Online activities and partner events
We are meeting in Hilversum in person, but one of our lessons learned from the past few years of online programming is the need to offer the conference to those who are unable to travel. As Kristinn pointed out last year, the COVID-19 pandemic made us an organisation for all seasons, and while we are celebrating the return to in-person events, we want to ensure that we can also provide an online forum serving the needs of members and the wider community. This year, we have already delivered an entire online day of WAC, and we will continue organising webinars, technical calls and other online events for members.
Last year we partnered with the Open Preservation Foundation (OPF), the Impact Centre of Competence in Digitisation (IMPACT), to deliver a widely popular online panel on the preservation of digitised and born-digital collections. Our Training Working Group also co-organised a workshop on advocacy with the Digital Preservation Coalition. The Partnerships and Outreach Portfolio and the SPO will continue to work on furthering our advocacy efforts, exploring future collaborations with organisations with interests overlapping with the IIPC’s strategic priorities. We are glad to see OPF, Dutch Digital Heritage Network (DDHN) and IIPC’s administrative and financial host, Council on Library and Information Resources (CLIR), at this year’s annual event and we are looking forward to an August 2023 in-person conference in Germany organised by Nestor in partnership with the IIPC.
All of our activities are only possible thanks to our members who contribute their time and expertise, as well as offering their institutions as a home for our in-person events. We are very grateful to the Netherlands Institute for Sound and Vision for hosting this year’s GA & WAC, offering both a unique and beautiful conference location and staff time spent helping with on-site logistics and conference organization. We’re also extremely grateful to KB, National Library of the Netherlands for their work in co-organising the conference, including generous sponsorship, contributions to the conference program, and significant amounts of staff time. Our consortium’s work is really built on collaboration, and this year’s co-organised conference is no exception. Thank you to all of our members who have volunteered their time and skills, whether by work in one of Portfolios, Task Forces, or Working Groups, time spent helping with the annual conference, reviewing the conference proposals, showcasing their work in a webinar or workshop, or otherwise.
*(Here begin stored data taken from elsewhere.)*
-- pv_equiv track=rewrite | github.com/GundalaNikhil/DSA | dsa-problems/Bitwise/test_all_16_comprehensive.py | bit_005_solution
-- ===== SOURCE A (Python) =====
-- def bit_005_solution(n, start_idx, arr):
--     # Handle out of bounds start index
--     if start_idx >= n:
--         return 0
--
--     max_xor = 0
--     for i in range(start_idx, n):
--         curr_xor = 0
--         for j in range(start_idx, i + 1):
--             curr_xor ^= arr[j]
--             max_xor = max(max_xor, curr_xor)
--     return max_xor
-- ===== SOURCE B (Python) =====
-- def bit_005_solution(n, start_idx, arr):
--     # Two stages: build the list of prefix XORs of arr[start_idx..n-1]
--     # (seeded with 0, matching the empty prefix), then take its maximum.
--     prefs = [0]
--     acc = 0
--     for j in range(start_idx, n):
--         acc ^= arr[j]
--         prefs.append(acc)
--     return max(prefs)
-- ===== Notes on version B (the rewrite author's own statement) =====
-- stated objective: alternative
-- what changed: Replaces the quadratic nested loops (recomputing every prefix XOR from scratch) by two staged linear passes: one building the list of running prefix XORs of the window (seeded with 0 for the empty prefix), then max over that list.
import Mathlib
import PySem

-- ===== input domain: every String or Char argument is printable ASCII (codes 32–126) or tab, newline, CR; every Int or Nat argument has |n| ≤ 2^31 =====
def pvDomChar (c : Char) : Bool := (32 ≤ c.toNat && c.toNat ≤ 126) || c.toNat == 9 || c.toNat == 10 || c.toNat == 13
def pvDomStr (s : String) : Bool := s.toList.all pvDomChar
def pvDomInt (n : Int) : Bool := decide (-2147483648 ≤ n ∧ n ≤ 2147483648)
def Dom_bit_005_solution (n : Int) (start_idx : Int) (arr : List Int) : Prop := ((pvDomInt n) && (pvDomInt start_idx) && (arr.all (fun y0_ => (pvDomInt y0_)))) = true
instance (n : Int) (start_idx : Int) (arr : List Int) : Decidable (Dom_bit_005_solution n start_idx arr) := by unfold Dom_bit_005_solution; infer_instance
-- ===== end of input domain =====

-- B replaces A's nested loops by two staged linear passes: build the list of
-- running prefix XORs of the window (seeded with 0), then take its maximum (objective: alternative).

-- ===== PORT A =====
-- literal transliteration of A's nested loops; arr[j] is in range on Pre_, so pyGetD is exact there
def bit_005_solution (n : Int) (start_idx : Int) (arr : List Int) : Int :=
  if start_idx ≥ n then 0
  else
    (PySem.List.pyRange start_idx n 1).foldl (fun max_xor i =>
      ((PySem.List.pyRange start_idx (i + 1) 1).foldl
        (fun (s : Int × Int) j =>
          let c := PySem.Int.bxor s.1 (PySem.List.pyGetD arr j 0)
          (c, max s.2 c)) ((0 : Int), max_xor)).2) 0

-- ===== PORT B =====
-- stage 1 builds prefs (a list, appended to like Python's prefs.append); stage 2 is max(prefs)
def bit_005_solution_alt (n : Int) (start_idx : Int) (arr : List Int) : Int :=
  let prefs := ((PySem.List.pyRange start_idx n 1).foldl
    (fun (st : Int × List Int) j =>
      let acc := PySem.Int.bxor st.1 (PySem.List.pyGetD arr j 0)
      (acc, st.2 ++ [acc])) ((0 : Int), [(0 : Int)])).2
  match PySem.List.max? prefs (fun x => x) with
  | none => 0
  | some m => m

-- ===== PRECONDITION & SPEC =====
-- Pre_ excludes exactly the inputs where Python A raises IndexError (some accessed
-- index start_idx..n-1 outside [-len(arr), len(arr)-1]); B raises there too.
def Pre_bit_005_solution (n : Int) (start_idx : Int) (arr : List Int) : Prop :=
  start_idx ≥ n ∨ (n ≤ (arr.length : Int) ∧ -(arr.length : Int) ≤ start_idx)
instance (n : Int) (start_idx : Int) (arr : List Int) : Decidable (Pre_bit_005_solution n start_idx arr) := by unfold Pre_bit_005_solution; infer_instance

def pvWitness_bit_005_solution : Int × Int × List Int := (3, 0, [1, 2, 3])

def Spec_bit_005_solution (n : Int) (start_idx : Int) (arr : List Int) (out : Int) : Prop := out = bit_005_solution_alt n start_idx arr
instance (n : Int) (start_idx : Int) (arr : List Int) (out : Int) : Decidable (Spec_bit_005_solution n start_idx arr out) := by unfold Spec_bit_005_solution; infer_instance

-- ===== CLAIM (what is proved, stated in full; the proofs are below) =====
def Claim_equal_bit_005_solution : Prop := ∀ (n : Int) (start_idx : Int) (arr : List Int), Dom_bit_005_solution n start_idx arr → Pre_bit_005_solution n start_idx arr → Spec_bit_005_solution n start_idx arr (bit_005_solution n start_idx arr)

-- ===== LEMMAS AND PROOFS =====

-- A's inner-loop step: update the running XOR and the running maximum
def pvStep (g : Int → Int) (s : Int × Int) (j : Int) : Int × Int :=
  let c := PySem.Int.bxor s.1 (g j)
  (c, max s.2 c)

-- the list of running XOR prefixes over an index list
def pvPx (g : Int → Int) (acc : Int) : List Int → List Int
  | [] => []
  | j :: L => let c := PySem.Int.bxor acc (g j); c :: pvPx g c L

-- the second component never decreases along the pvStep fold
theorem pvStep_snd_le (g : Int → Int) (L : List Int) :
    ∀ s : Int × Int, s.2 ≤ (L.foldl (pvStep g) s).2 := by
  induction L with
  | nil => intro s; simp
  | cons x L ih =>
    intro s
    calc s.2 ≤ (pvStep g s x).2 := le_max_left _ _
    _ ≤ _ := ih _

-- the maximum accumulator distributes over max
theorem pvStep_snd_max (g : Int → Int) (L : List Int) :
    ∀ (c m₁ m₂ : Int),
      (L.foldl (pvStep g) (c, max m₁ m₂)).2 = max m₁ (L.foldl (pvStep g) (c, m₂)).2 := by
  induction L with
  | nil => intro c m₁ m₂; rfl
  | cons x L ih =>
    intro c m₁ m₂
    simp only [List.foldl_cons, pvStep, max_assoc]
    exact ih _ _ _

-- A's outer loop over i ∈ [a, b) equals one inner pass over [a, b)
theorem pvOuter_eq (g : Int → Int) (a : Int) :
    ∀ b : Int, a ≤ b →
      (PySem.List.pyRange a b 1).foldl (fun max_xor i =>
        ((PySem.List.pyRange a (i + 1) 1).foldl (pvStep g) ((0 : Int), max_xor)).2) 0
      = ((PySem.List.pyRange a b 1).foldl (pvStep g) ((0 : Int), (0 : Int))).2 := by
  intro b hb
  induction b, hb using Int.le_induction with
  | base => simp [PySem.List.pyRange_one_eq_nil le_rfl]
  | succ b hab ih =>
    rw [PySem.List.pyRange_one_succ_right hab, List.foldl_append, List.foldl_append, ih]
    simp only [List.foldl_cons, List.foldl_nil]
    rw [PySem.List.pyRange_one_succ_right hab]
    set P := PySem.List.pyRange a b 1 with hP
    have h0 : (0 : Int) ≤ (P.foldl (pvStep g) ((0 : Int), (0 : Int))).2 :=
      pvStep_snd_le g P ((0 : Int), (0 : Int))
    have hmax : (P.foldl (pvStep g) ((0 : Int), (0 : Int))).2
        = max (P.foldl (pvStep g) ((0 : Int), (0 : Int))).2 0 := (max_eq_left h0).symm
    rw [hmax, pvStep_snd_max]
    rw [List.foldl_append]
    simp only [List.foldl_cons, List.foldl_nil, pvStep]
    rw [max_eq_right]
    exact le_max_left _ _

-- A's single pvStep pass computes the running max (seeded m) of the prefix-XOR list
theorem pvStep_fold_eq_px (g : Int → Int) (L : List Int) :
    ∀ (acc m : Int), (L.foldl (pvStep g) (acc, m)).2 = (pvPx g acc L).foldl max m := by
  induction L with
  | nil => intro acc m; rfl
  | cons j L ih =>
    intro acc m
    simp only [List.foldl_cons, pvStep, pvPx]
    exact ih _ _

-- B's stage-1 fold appends exactly the prefix-XOR list to what is already built
theorem pvBuild_eq_px (g : Int → Int) (L : List Int) :
    ∀ (acc : Int) (done : List Int),
      (L.foldl (fun (st : Int × List Int) j =>
        let c := PySem.Int.bxor st.1 (g j)
        (c, st.2 ++ [c])) (acc, done)).2 = done ++ pvPx g acc L := by
  induction L with
  | nil => intro acc done; simp [pvPx]
  | cons j L ih =>
    intro acc done
    simp only [List.foldl_cons, pvPx]
    rw [ih]
    simp

-- ===== VERDICT (by name: the statement is the Claim_ definition above) =====
theorem bit_005_solution_spec : Claim_equal_bit_005_solution := by
  intro n start_idx arr _ _
  show bit_005_solution n start_idx arr = bit_005_solution_alt n start_idx arr
  unfold bit_005_solution bit_005_solution_alt
  rw [pvBuild_eq_px (fun j => PySem.List.pyGetD arr j 0) (PySem.List.pyRange start_idx n 1) 0 [0]]
  simp only [List.nil_append, List.cons_append, PySem.List.max?_id_cons]
  by_cases h : start_idx ≥ n
  · simp [h, PySem.List.pyRange_one_eq_nil h, pvPx]
  · have hle : start_idx ≤ n := (lt_of_not_ge h).le
    simp only [h, if_false]
    have hstep : (fun (s : Int × Int) (j : Int) =>
        (PySem.Int.bxor s.1 (PySem.List.pyGetD arr j 0),
          max s.2 (PySem.Int.bxor s.1 (PySem.List.pyGetD arr j 0))))
        = pvStep (fun j => PySem.List.pyGetD arr j 0) := rfl
    rw [hstep, pvOuter_eq (fun j => PySem.List.pyGetD arr j 0) start_idx n hle]
    exact pvStep_fold_eq_px _ _ _ _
What we do is also made possible thanks to the IIPC staff, hosted at CLIR, who are responsible for driving all of the IIPC activities and supporting our collaborative efforts to preserve the web. One of our recent strategic goals has been to “strengthen organizational resilience via both increased engagement with the Consortium Financial and Administrative Host and additional support staff (workforce development for increased efficiency, productivity and continuity).” Since 2022, we have finally had two full-time staff members for the first time. This has made us a much more robust organisation and has allowed us to significantly reduce our dependence on the volunteer model. I would like to thank Olga Holownia, our Senior Program Officer, and Kelsey Socha-Bishop, our Administrative Officer, for all their hard work.